潮湿的空气中漂浮着霓虹灯折射的尘埃粒子,酒精分子在高温中蒸腾发酵,将整个空间酿成浑浊的蜜罐。
水晶灯在震耳欲聋的低音炮里瑟瑟发抖,舞池中央的男女像剥开荔枝般褪去外壳,在旋转折射灯下贴身热舞。
十来个男模踩着镜面台阶鱼贯而上时,二楼卡座的金箔帷幔正被中央空调吹得摇曳生姿。
他们小麦色的胸肌上流淌着香槟喷泉的碎金,腹肌随着步伐呈现出波浪般的韵律,宛如雕刻精美的青铜像在巡游。
白金扶栏尽头,成捆的百元大钞在镭射灯下折射出妖异的紫光,犹如神话中堆满金银财宝的恶龙巢穴。
从开场起,所有人的视线都扫向这里,为江市最金尊玉贵最嚣张跋扈的大小姐投以最崇高的敬意。
男模个个春风满面,暗自用力使肌肉线条达到最完美的状态,要是被乐大小姐看上,别说这辈子吃喝不愁,就是未来子孙十代都能跟着躺平。
唯一穿着完整上衣的酒吧经理将雕花冰桶放到鎏金茶几中央,卑躬屈膝颔首,“祖宗诶,这个酒,咱们店里真只有五瓶……”
“怕坏了您的兴致,老板特意挑了些成色不错的赠品,希望您能玩得开心。”
大小姐顺着经理比划的手势看过去,一排身材优越的男模纷纷露出讨好的笑容,有阳光帅气型、奶狗型、狼狗型,以及成熟型。
“以后您来,这些人您随便玩。”
乐斯蹊眉毛轻挑,几根手指轻提酒杯晃动,冰块与杯壁碰撞发出清脆的响声,朝经理射去一记眼刀,“你当我来选妃的?”
经理不由地一怔,脸上瞬间褪去血色,却看见她大手一挥,指向其中一个。
“就他吧。”
得,虚惊一场。
经理顾不得擦额头渗出的汗,朝那人使了个眼神,赶紧重新摆上干净的杯子,拍了拍被选中的男模肩膀,“好好伺候祖宗,奖金少不了你的。”

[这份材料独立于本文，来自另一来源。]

-- ===== VERDICT (by name: the statement is the Claim_ definition above) =====
theorem format_blast_like_alignment_spec : Claim_equal_format_blast_like_alignment := by
  intro aligned_sequences block_size _hdom _hpre
  unfold Spec_format_blast_like_alignment
  exact format_blast_like_alignment_spec' aligned_sequences block_size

被点中的男模喉结滚动着凑近,古龙水混着荷尔蒙的气息扑面而来,他屈膝时紧绷的西裤勾勒出饱满的肌肉线条,递酒的手指却明显颤抖。
“乐、乐小姐,请。”
乐斯蹊瞥了他一眼,抬起手搭在男人大腿内侧,“你不喝么?”
“我喝,”他正要碰触水晶杯,突然被女孩用铆钉靴尖抵住腕骨,金属装饰刮过表带发出令人牙酸的摩擦声。
“我让你喝那个。”
女孩笑容甜美,眼神纯真无害,歪头时耳畔的流苏耳坠簌簌作响,甜腻的声线裹着蜜糖般的毒液,涂着粉色甲油的指尖划过价值670万的酒。
男模看着那瓶刚开封的酒,不由自主吞咽了口唾沫,好闻的茉莉香萦绕上鼻尖,冰凉手指戏谑地点着他的脸颊,嗓音柔而娇媚,“看见那堆钱了么,只要喝完这张桌子上的所有酒,它们就都是你的。”

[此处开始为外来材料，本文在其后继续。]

-- pv_equiv track=rewrite | github.com/ljt019/battleship_environment | src/battleship_grpo/battleship_env.py | _compact_conversation_history
-- ===== SOURCE A (Python) =====
-- from typing import Tuple, List, Dict, Any, Union
--
-- def _compact_conversation_history(messages: List[Dict[str, Any]]) -> List[Dict[str, Any]]:
--     """Remove old board states from conversation, keeping only the most recent one"""
--     compacted_messages = []
--     last_board_message_idx = -1
--
--     # Find the last user message containing a <grid> tag (latest board)
--     for i, msg in enumerate(messages):
--         if msg.get('role') == 'user' and '<grid>' in msg.get('content', ''):
--             last_board_message_idx = i
--
--     # Keep all messages, but replace old board states with just the feedback
--     for i, msg in enumerate(messages):
--         if msg.get('role') == 'user':
--             content = msg.get('content', '')
--             is_env_state = any(tag in content for tag in ('<grid>', '<state', '<remaining', '<result'))
--             # If this is an old environment state (not the most recent), drop it entirely
--             if is_env_state and i < last_board_message_idx:
--                 continue  # skip stale env message
--             else:
--                 compacted_messages.append(msg)
--         else:
--             compacted_messages.append(msg)
--
--     return compacted_messages
-- ===== SOURCE B (Python) =====
-- def _compact_conversation_history(messages):
--     """Remove old board states from conversation, keeping only the most recent one.
--
--     Single reverse pass: keep everything until the latest board (<grid>) user
--     message is seen, then drop every stale environment-state user message."""
--     kept_rev = []
--     seen_latest_board = False
--     for msg in reversed(messages):
--         is_user = msg.get('role') == 'user'
--         content = msg.get('content', '')
--         if seen_latest_board and is_user and any(
--                 tag in content for tag in ('<grid>', '<state', '<remaining', '<result')):
--             continue  # stale env-state message, drop it
--         kept_rev.append(msg)
--         seen_latest_board = seen_latest_board or (is_user and '<grid>' in content)
--     kept_rev.reverse()
--     return kept_rev
-- ===== Notes on version B (the rewrite author's own statement) =====
-- stated objective: alternative
-- what changed: Replaced A's two forward passes (first computing the index of the last '<grid>' user message, then re-scanning and dropping earlier env-state user messages) by one reverse pass with a seen-latest-board flag that starts dropping env-state user messages once the latest '<grid>' user message has been passed.
import Mathlib
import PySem

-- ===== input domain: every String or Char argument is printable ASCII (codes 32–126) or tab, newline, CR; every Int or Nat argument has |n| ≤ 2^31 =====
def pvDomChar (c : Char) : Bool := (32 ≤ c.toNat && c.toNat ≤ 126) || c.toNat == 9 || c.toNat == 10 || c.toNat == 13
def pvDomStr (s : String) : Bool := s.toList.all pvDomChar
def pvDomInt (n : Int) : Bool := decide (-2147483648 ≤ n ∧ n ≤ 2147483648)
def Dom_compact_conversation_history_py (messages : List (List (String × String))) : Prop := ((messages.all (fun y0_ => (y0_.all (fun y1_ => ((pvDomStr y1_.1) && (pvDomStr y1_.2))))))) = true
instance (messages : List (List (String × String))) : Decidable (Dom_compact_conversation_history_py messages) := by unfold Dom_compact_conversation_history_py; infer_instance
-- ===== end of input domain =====

-- B replaces A's two forward passes (find last '<grid>' index, then re-scan dropping earlier
-- env-state user messages) by ONE reverse pass with a seen-latest-board flag (objective: alternative).

-- ===== PORT A =====
-- msg.get(k, d)  (association list, first match = Python dict lookup)
def pvGet (m : List (String × String)) (k d : String) : String := (PySem.Dict.mk m).getD k d

-- msg.get('role') == 'user'
def pvIsUser (m : List (String × String)) : Bool := pvGet m "role" "" == "user"

-- is_env_state = any(tag in content for tag in ('<grid>', '<state', '<remaining', '<result'))
def pvIsEnv (m : List (String × String)) : Bool :=
  pvIsUser m && (["<grid>", "<state", "<remaining", "<result"].any
    (fun tag => PySem.Str.isIn tag (pvGet m "content" "")))

-- msg.get('role') == 'user' and '<grid>' in msg.get('content', '')
def pvIsBoard (m : List (String × String)) : Bool :=
  pvIsUser m && PySem.Str.isIn "<grid>" (pvGet m "content" "")

def compact_conversation_history_py (messages : List (List (String × String))) : List (List (String × String)) :=
  -- first loop: index of the last user message containing '<grid>' (-1 if none)
  let last_board_message_idx : Int :=
    (PySem.List.enumerate messages).foldl
      (fun acc p => if pvIsBoard p.2 then p.1 else acc) (-1)
  -- second loop: keep all messages, dropping stale env-state user messages
  (PySem.List.enumerate messages).foldl
    (fun acc p =>
      if pvIsUser p.2 then
        if pvIsEnv p.2 && decide (p.1 < last_board_message_idx) then acc else acc ++ [p.2]
      else acc ++ [p.2]) []

-- ===== PORT B =====
-- the reverse walk: drop env-state user messages once the latest board has been seen
def pvAltGo : List (List (String × String)) → Bool → List (List (String × String))
  | [], _ => []
  | m :: rest, seen =>
    if seen && pvIsEnv m then pvAltGo rest seen
    else m :: pvAltGo rest (seen || pvIsBoard m)

def compact_conversation_history_py_alt (messages : List (List (String × String))) : List (List (String × String)) :=
  (pvAltGo messages.reverse false).reverse

-- ===== PRECONDITION & SPEC =====
def Spec_compact_conversation_history_py (messages : List (List (String × String))) (out : List (List (String × String))) : Prop := out = compact_conversation_history_py_alt messages
instance (messages : List (List (String × String))) (out : List (List (String × String))) : Decidable (Spec_compact_conversation_history_py messages out) := by unfold Spec_compact_conversation_history_py; infer_instance

-- ===== CLAIM (what is proved, stated in full; the proofs are below) =====
def Claim_equal_compact_conversation_history_py : Prop := ∀ (messages : List (List (String × String))), Dom_compact_conversation_history_py messages → Spec_compact_conversation_history_py messages (compact_conversation_history_py messages)

-- ===== LEMMAS AND PROOFS =====

theorem pv_board_env {m : List (String × String)} (h : pvIsBoard m = true) : pvIsEnv m = true := by
  simp only [pvIsBoard, Bool.and_eq_true] at h
  simp [pvIsEnv, h.1, List.any]
  exact Or.inl h.2

theorem pv_enumerate_snoc (xs : List (List (String × String))) (x : List (String × String)) (s : Int) :
    PySem.List.enumerate (xs ++ [x]) s = PySem.List.enumerate xs s ++ [((s + xs.length : Int), x)] := by
  induction xs generalizing s with
  | nil => simp [PySem.List.enumerate_nil, PySem.List.enumerate_cons]
  | cons y ys ih =>
    simp only [List.cons_append, PySem.List.enumerate_cons, ih (s + 1), List.length_cons]
    have h1 : s + 1 + (ys.length : Int) = s + ((ys.length : Int) + 1) := by ring
    push_cast
    rw [h1]

-- the first loop's accumulator stays below s + length
theorem pv_lastIdx_lt (xs : List (List (String × String))) :
    ∀ (s a : Int), a < s + xs.length →
      (PySem.List.enumerate xs s).foldl (fun acc p => if pvIsBoard p.2 then p.1 else acc) a
        < s + xs.length := by
  induction xs with
  | nil => intro s a h; simpa using h
  | cons y ys ih =>
    intro s a h
    simp only [PySem.List.enumerate_cons, List.foldl_cons, List.length_cons]
    by_cases hb : pvIsBoard y = true
    · simp only [hb, if_true]
      have := ih (s + 1) s (by push_cast; omega)
      push_cast at this ⊢; omega
    · simp only [hb, if_false]
      have := ih (s + 1) a (by push_cast [List.length_cons] at h ⊢; omega)
      push_cast at this ⊢; omega

-- when every index is below L, the second loop is a plain filter
theorem pv_keep_filter (xs : List (List (String × String))) (L : Int)
    (h : (xs.length : Int) ≤ L) :
    (PySem.List.enumerate xs).foldl
      (fun acc p =>
        if pvIsUser p.2 then
          if pvIsEnv p.2 && decide (p.1 < L) then acc else acc ++ [p.2]
        else acc ++ [p.2]) []
    = xs.filter (fun m => !pvIsEnv m) := by
  induction xs using List.reverseRecOn with
  | nil => simp [PySem.List.enumerate_nil]
  | append_singleton ys y ih =>
    rw [show PySem.List.enumerate (ys ++ [y]) = PySem.List.enumerate ys ++ [((0 + ys.length : Int), y)] from pv_enumerate_snoc ys y 0]
    rw [List.foldl_append]
    rw [ih (by simp only [List.length_append, List.length_cons, List.length_nil] at h; push_cast at h ⊢; omega)]
    have hidx : ((0 : Int) + ys.length < L) := by
      simp only [List.length_append, List.length_cons, List.length_nil] at h; push_cast at h ⊢; omega
    simp only [List.foldl_cons, List.foldl_nil, List.filter_append, List.filter_cons, List.filter_nil]
    by_cases hu : pvIsUser y = true
    · by_cases he : pvIsEnv y = true
      · simp [hu, he]
        omega
      · have hu' : pvIsEnv y = false := by simpa using he
        simp [hu, hu']
    · have hu' : pvIsUser y = false := by simpa using hu
      have he : pvIsEnv y = false := by
        simp [pvIsEnv, hu']
      simp [hu', he]

-- once the flag is set, the reverse walk is a plain filter
theorem pv_altGo_true (l : List (List (String × String))) :
    pvAltGo l true = l.filter (fun m => !pvIsEnv m) := by
  induction l with
  | nil => simp [pvAltGo]
  | cons m rest ih =>
    by_cases he : pvIsEnv m = true
    · simp [pvAltGo, he, ih]
    · have he' : pvIsEnv m = false := by simpa using he
      simp [pvAltGo, he', ih]

theorem pv_main (messages : List (List (String × String))) :
    compact_conversation_history_py messages = compact_conversation_history_py_alt messages := by
  induction messages using List.reverseRecOn with
  | nil => simp [compact_conversation_history_py, compact_conversation_history_py_alt,
      PySem.List.enumerate_nil, pvAltGo]
  | append_singleton ms m ih =>
    have hrev : (ms ++ [m]).reverse = m :: ms.reverse := by simp
    have hLdef : ∀ (zs : List (List (String × String))),
        (PySem.List.enumerate zs).foldl (fun acc p => if pvIsBoard p.2 then p.1 else acc) (-1)
          < (zs.length : Int) := by
      intro zs
      have := pv_lastIdx_lt zs 0 (-1) (by push_cast; omega)
      simpa using this
    by_cases hb : pvIsBoard m = true
    · -- m is the latest board message: both sides are filter(ms) ++ [m]
      have henv := pv_board_env hb
      have hA : compact_conversation_history_py (ms ++ [m])
          = ms.filter (fun x => !pvIsEnv x) ++ [m] := by
        unfold compact_conversation_history_py
        rw [show PySem.List.enumerate (ms ++ [m]) = PySem.List.enumerate ms ++ [((0 + ms.length : Int), m)] from pv_enumerate_snoc ms m 0]
        simp only [List.foldl_append, List.foldl_cons, List.foldl_nil, hb, if_true]
        have hu : pvIsUser m = true := by
          simp only [pvIsBoard, Bool.and_eq_true] at hb; exact hb.1
        rw [pv_keep_filter ms ((0:Int) + ms.length) (by push_cast; omega)]
        simp [hu, henv]
      have hB : compact_conversation_history_py_alt (ms ++ [m])
          = ms.filter (fun x => !pvIsEnv x) ++ [m] := by
        unfold compact_conversation_history_py_alt
        rw [hrev]
        simp only [pvAltGo, Bool.false_and, if_false, hb, Bool.or_true, Bool.false_or]
        rw [pv_altGo_true]
        simp [List.filter_reverse]
      rw [hA, hB]
    · -- no new board: both sides append m to the result on ms
      have hb' : pvIsBoard m = false := by simpa using hb
      have hA : compact_conversation_history_py (ms ++ [m])
          = compact_conversation_history_py ms ++ [m] := by
        unfold compact_conversation_history_py
        rw [show PySem.List.enumerate (ms ++ [m]) = PySem.List.enumerate ms ++ [((0 + ms.length : Int), m)] from pv_enumerate_snoc ms m 0]
        simp only [List.foldl_append, List.foldl_cons, List.foldl_nil, hb', if_false]
        have hlt := hLdef ms
        have hnot : ¬ ((0 : Int) + ms.length <
            (PySem.List.enumerate ms).foldl (fun acc p => if pvIsBoard p.2 then p.1 else acc) (-1)) := by
          omega
        by_cases hu : pvIsUser m = true
        · simp [hu]
          intro _
          omega
        · have hu' : pvIsUser m = false := by simpa using hu
          simp [hu']
      have hB : compact_conversation_history_py_alt (ms ++ [m])
          = compact_conversation_history_py_alt ms ++ [m] := by
        unfold compact_conversation_history_py_alt
        rw [hrev]
        simp only [pvAltGo, Bool.false_and, if_false, hb', Bool.or_false, Bool.false_or]
        simp
      rw [hA, hB, ih]

-- ===== VERDICT (by name: the statement is the Claim_ definition above) =====
theorem compact_conversation_history_py_spec : Claim_equal_compact_conversation_history_py := by
  intro messages _
  unfold Spec_compact_conversation_history_py
  exact pv_main messages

男模顿时双眼放光,顷刻间又熄灭得干干净净,先不说想不想拿到钱,光是670万那酒的劲头就强得要命,喝完这桌酒可以直接叫车将他送到火葬场,属于有命挣没命花。
很明显,这祖宗今天心情不太好。
见他迟疑,乐斯蹊抬起屁股,拿起三四沓钱丢到他怀里,“不愿意啊,不愿意我叫别人了。”
“别。”
男模仰头灌酒,琥珀色液体顺着滚动的喉结漫过锁骨,在白色衬衫上洇开深色的痕迹,女孩慵懒地靠进沙发,嘴角勾起一点弧度,似笑非笑地盯着他看。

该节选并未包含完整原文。